Let us explain the concept further through the following flow diagrams. Consider a function f(x) = 4x - 7. The flow diagram of this function is drawn below.

Flow diagram of an original function Flow diagram of an original function

This flow diagram shows that when x is multiplied by 4, we get 4x. Finally, after subtracting 7 from 4x, we get the original function f(x) = 4x - 7.

Now, we will reverse all the arithmetic operations of the function f(x) = 4x - 7 to get its inverse function. The flow diagram of the anti function of f(x) = 4x - 7 will look like this:

Flow diagram of an inverse function Flow diagram of an inverse function

 

The above flow diagram shows that when 7 is added to y, we get y + 7. After dividing by 4, we get the function g(x) = \frac{y + 7} {4}.

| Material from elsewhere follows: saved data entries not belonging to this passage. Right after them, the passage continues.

-- pv_equiv track=rewrite | github.com/AnnaGalieva1/Python_Task | seminar3/s3_task5.py | fibonacci_list
-- ===== SOURCE A (Python) =====
-- def fibonacci_list(n):
--     fibonacci_numbers = []
--     a, b = 1, 1
--     for i in range(n):
--         fibonacci_numbers.append(a)
--         a, b = b, a + b
--     a, b = 0, 1
--     for i in range(0, n + 1):
--         fibonacci_numbers.insert(0, a)
--         a, b = b, a - b
--     return fibonacci_numbers
-- ===== SOURCE B (Python) =====
-- def fibonacci_list(n):
--     if n < 0:
--         return []
--     f = []
--     a, b = 0, 1
--     for _ in range(n + 1):
--         f.append(a)
--         a, b = b, a + b
--     left = [f[k] if k % 2 == 1 else -f[k] for k in range(n, 0, -1)]
--     return left + f
-- ===== Notes on version B (the rewrite author's own statement) =====
-- stated objective: alternative
-- what changed: B runs one forward non-negative Fibonacci loop and derives the negative-index half by the sign-reflection identity F(-k)=(-1)^(k+1)F(k) applied to the already-built list, instead of A's separate downward recurrence with repeated insert(0,...) at the list front.
import Mathlib
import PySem

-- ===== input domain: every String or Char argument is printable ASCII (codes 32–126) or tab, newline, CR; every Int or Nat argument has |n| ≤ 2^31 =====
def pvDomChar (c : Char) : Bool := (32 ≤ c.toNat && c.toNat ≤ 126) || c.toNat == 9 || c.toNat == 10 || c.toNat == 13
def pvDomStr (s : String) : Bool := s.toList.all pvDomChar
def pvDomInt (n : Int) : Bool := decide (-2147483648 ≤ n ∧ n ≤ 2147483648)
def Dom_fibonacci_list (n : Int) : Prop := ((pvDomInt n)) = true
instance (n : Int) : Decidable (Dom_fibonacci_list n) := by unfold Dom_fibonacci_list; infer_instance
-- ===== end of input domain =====

-- B replaces A's separate downward insert(0,..) recurrence by a sign-reflection (F(-k) = (-1)^(k+1) F(k)) of the forward-built list (alternative decomposition).

-- ===== PORT A =====
def fibonacci_list (n : Int) : List Int :=
  -- fibonacci_numbers = []; a, b = 1, 1; for i in range(n): append(a); a, b = b, a + b
  let s1 := (PySem.List.pyRange 0 n 1).foldl
      (fun (st : List Int × Int × Int) _ => (st.1 ++ [st.2.1], st.2.2, st.2.1 + st.2.2))
      ([], 1, 1)
  -- a, b = 0, 1; for i in range(0, n + 1): insert(0, a); a, b = b, a - b
  let s2 := (PySem.List.pyRange 0 (n + 1) 1).foldl
      (fun (st : List Int × Int × Int) _ => (st.2.1 :: st.1, st.2.2, st.2.1 - st.2.2))
      (s1.1, 0, 1)
  s2.1

-- ===== PORT B =====
def fibonacci_list_alt (n : Int) : List Int :=
  if n < 0 then []
  else
    -- f = []; a, b = 0, 1; for _ in range(n + 1): f.append(a); a, b = b, a + b
    let s := (PySem.List.pyRange 0 (n + 1) 1).foldl
        (fun (st : List Int × Int × Int) _ => (st.1 ++ [st.2.1], st.2.2, st.2.1 + st.2.2))
        ([], 0, 1)
    let f := s.1
    -- left = [f[k] if k % 2 == 1 else -f[k] for k in range(n, 0, -1)]
    -- f[k] is always in range here (1 ≤ k ≤ n < len f), so pyGetD is exact for Python's f[k]
    let left := (PySem.List.pyRange n 0 (-1)).map
        (fun k => if PySem.Int.mod k 2 == 1 then PySem.List.pyGetD f k 0 else -(PySem.List.pyGetD f k 0))
    left ++ f

-- ===== PRECONDITION & SPEC =====
def Spec_fibonacci_list (n : Int) (out : List Int) : Prop := out = fibonacci_list_alt n
instance (n : Int) (out : List Int) : Decidable (Spec_fibonacci_list n out) := by unfold Spec_fibonacci_list; infer_instance

-- ===== CLAIM (what is proved, stated in full; the proofs are below) =====
def Claim_equal_fibonacci_list : Prop := ∀ (n : Int), Dom_fibonacci_list n → Spec_fibonacci_list n (fibonacci_list n)

-- ===== LEMMAS AND PROOFS =====

def pvFib : Nat → Int
  | 0 => 0
  | 1 => 1
  | k + 2 => pvFib k + pvFib (k + 1)

def pvG (k : Nat) : Int := if k % 2 = 1 then pvFib k else -(pvFib k)

lemma pvG_rec (j : Nat) : pvG j - pvG (j+1) = pvG (j+2) := by
  have hf : pvFib (j+2) = pvFib j + pvFib (j+1) := rfl
  by_cases h : j % 2 = 1
  · have h1 : (j+1) % 2 ≠ 1 := by omega
    have h2 : (j+2) % 2 = 1 := by omega
    simp [pvG, h, h1, h2, hf]
    try ring
  · have h1 : (j+1) % 2 = 1 := by omega
    have h2 : ¬ ((j+2) % 2 = 1) := by omega
    simp [pvG, h, h1, h2, hf]
    try ring

lemma pvFwd (ls : List Int) (l : List Int) (i : Nat) :
    ls.foldl (fun (st : List Int × Int × Int) _ => (st.1 ++ [st.2.1], st.2.2, st.2.1 + st.2.2))
      (l, pvFib i, pvFib (i+1))
    = (l ++ (List.range ls.length).map (fun t => pvFib (i+t)), pvFib (i+ls.length), pvFib (i+ls.length+1)) := by
  induction ls generalizing l i with
  | nil => simp
  | cons x xs ih =>
    simp only [List.foldl_cons]
    have hstep : pvFib i + pvFib (i+1) = pvFib (i+1+1) := rfl
    rw [hstep, ih (l ++ [pvFib i]) (i+1)]
    simp only [Prod.mk.injEq]
    refine ⟨?_, by congr 1; simp; omega, by congr 1; simp; omega⟩
    simp [List.range_succ_eq_map, List.map_map, Function.comp, List.append_assoc]
    intro a _; congr 1; omega

lemma pvBwd (ls : List Int) (l : List Int) (j : Nat) :
    ls.foldl (fun (st : List Int × Int × Int) _ => (st.2.1 :: st.1, st.2.2, st.2.1 - st.2.2))
      (l, pvG j, pvG (j+1))
    = ((List.range ls.length).reverse.map (fun t => pvG (j+t)) ++ l, pvG (j+ls.length), pvG (j+ls.length+1)) := by
  induction ls generalizing l j with
  | nil => simp
  | cons x xs ih =>
    simp only [List.foldl_cons]
    rw [pvG_rec j, ih (pvG j :: l) (j+1)]
    simp only [Prod.mk.injEq]
    refine ⟨?_, by congr 1; simp; omega, by congr 1; simp; omega⟩
    simp [List.range_succ_eq_map, List.map_map, Function.comp, List.append_assoc]
    intro a _; congr 1; omega


lemma pvA_char (m : Nat) : fibonacci_list (m : Int) =
    ((List.range (m+1)).reverse.map pvG) ++ (List.range m).map (fun t => pvFib (1+t)) := by
  show ((PySem.List.pyRange 0 ((m:Int) + 1) 1).foldl _
      (((PySem.List.pyRange 0 (m:Int) 1).foldl _ ([], 1, 1)).1, 0, 1)).1 = _
  rw [show (( ([] : List Int), (1:Int), (1:Int)) ) = (([] : List Int), pvFib 1, pvFib (1+1)) from rfl]
  rw [pvFwd]
  rw [show ((0:Int), (1:Int)) = (pvG 0, pvG (0+1)) from rfl]
  rw [pvBwd]
  simp [PySem.List.length_pyRange_one]

lemma pvB_char (m : Nat) : fibonacci_list_alt (m : Int) =
    ((List.range m).map (fun t => pvG (m - t))) ++ (List.range (m+1)).map pvFib := by
  show (if (m:Int) < 0 then [] else _) = _
  rw [if_neg (by omega)]
  show ((PySem.List.pyRange (m:Int) 0 (-1)).map _) ++
      ((PySem.List.pyRange 0 ((m:Int)+1) 1).foldl _ ([], 0, 1)).1 = _
  rw [show (( ([] : List Int), (0:Int), (1:Int)) ) = (([] : List Int), pvFib 0, pvFib (0+1)) from rfl]
  rw [pvFwd, PySem.List.pyRange_neg_one]
  simp only [PySem.List.length_pyRange_one]
  congr 1
  · -- left half: map over the countdown range equals map (pvG (m - t)) over range m
    rw [List.map_map]
    apply List.map_congr_left
    intro t ht
    simp only [List.mem_range] at ht
    have ht' : t < m := by omega
    have hcast : (m:Int) - t = ((m - t : Nat) : Int) := by omega
    have hlt : m - t < m + 1 := by omega
    have hget : PySem.List.pyGetD ((List.range (m+1)).map pvFib) ((m:Int)-t) 0 = pvFib (m - t) := by
      rw [hcast, PySem.List.pyGetD_natCast]
      simp [List.getD_eq_getElem?_getD, List.getElem?_range, hlt]
    have hmod : PySem.Int.mod ((m:Int) - t) 2 = (((m - t) % 2 : Nat) : Int) := by
      rw [PySem.Int.mod_eq_emod_of_pos (by omega), hcast]; omega
    by_cases hp : (m - t) % 2 = 1
    · have hb : (PySem.Int.mod ((m:Int) - t) 2 == 1) = true := by rw [hmod]; simp [hp]
      simp [hb, hget, pvG, hp]
      intro h; exfalso; omega
    · have hb : (PySem.Int.mod ((m:Int) - t) 2 == 1) = false := by rw [hmod]; simp; omega
      simp [hb, hget, pvG, hp]
      intro h; exfalso; omega
  · -- right half: [] ++ map (pvFib (0+t)) = map pvFib
    simp


lemma pvRevRange (j : Nat) : (List.range (j+1)).reverse = (List.range (j+1)).map (fun t => j - t) := by
  apply List.ext_getElem
  · simp
  · intro i h1 h2
    simp only [List.getElem_reverse, List.getElem_map, List.getElem_range, List.length_range]
    simp only [List.length_range] at h1
    omega

lemma pvCombine (m : Nat) :
    ((List.range (m+1)).reverse.map pvG) ++ (List.range m).map (fun t => pvFib (1+t))
    = ((List.range m).map (fun t => pvG (m - t))) ++ (List.range (m+1)).map pvFib := by
  have hrev : (List.range (m+1)).reverse.map pvG
      = ((List.range m).map (fun t => pvG (m - t))) ++ [pvG 0] := by
    rw [pvRevRange, List.map_map]
    rw [show (List.range (m+1)) = List.range m ++ [m] from List.range_succ]
    simp [Function.comp]
  have hfib : (List.range (m+1)).map pvFib = pvG 0 :: (List.range m).map (fun t => pvFib (1+t)) := by
    rw [List.range_succ_eq_map, List.map_cons, List.map_map]
    have h0 : pvFib 0 = pvG 0 := by simp [pvG, pvFib]
    rw [h0]
    congr 1
    apply List.map_congr_left
    intro t _
    simp only [Function.comp_apply]
    congr 1
    omega
  rw [hrev, hfib, List.append_assoc]
  simp

lemma pvA_neg (n : Int) (hn : n < 0) : fibonacci_list n = [] := by
  unfold fibonacci_list
  rw [PySem.List.pyRange_one_eq_nil (by omega : n ≤ 0),
      PySem.List.pyRange_one_eq_nil (by omega : n + 1 ≤ 0)]
  rfl

theorem pv_main (n : Int) : fibonacci_list n = fibonacci_list_alt n := by
  by_cases hn : n < 0
  · rw [pvA_neg n hn]
    unfold fibonacci_list_alt
    rw [if_pos hn]
  · obtain ⟨m, rfl⟩ : ∃ m : Nat, n = (m:Int) := ⟨n.toNat, by omega⟩
    rw [pvA_char, pvB_char, pvCombine]

-- ===== VERDICT (by name: the statement is the Claim_ definition above) =====
theorem fibonacci_list_spec : Claim_equal_fibonacci_list := by
  intro n _
  unfold Spec_fibonacci_list
  exact pv_main n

You can also compare and contrast the flow diagrams of the function and its inverse. If the original function goes through multiplication by 4, then while finding its inverse, the function is divided by 4. The same happens with the other arithmetic operations such as addition and subtraction. This shows that the arithmetic operations are reversed in the inverse function.

Example 1

If f(x) = x ^3, then find f(x) and  f ' (x) for the following input values.

a) x = 3

b) x = 5

Solution

a) x = 3

Put x = 3 into the function f(x) = x ^3.

f(3) = 3 ^3 = 27

27 is the output of the original function. if we input the value of x = 3. Now, let us find the inverse of the function.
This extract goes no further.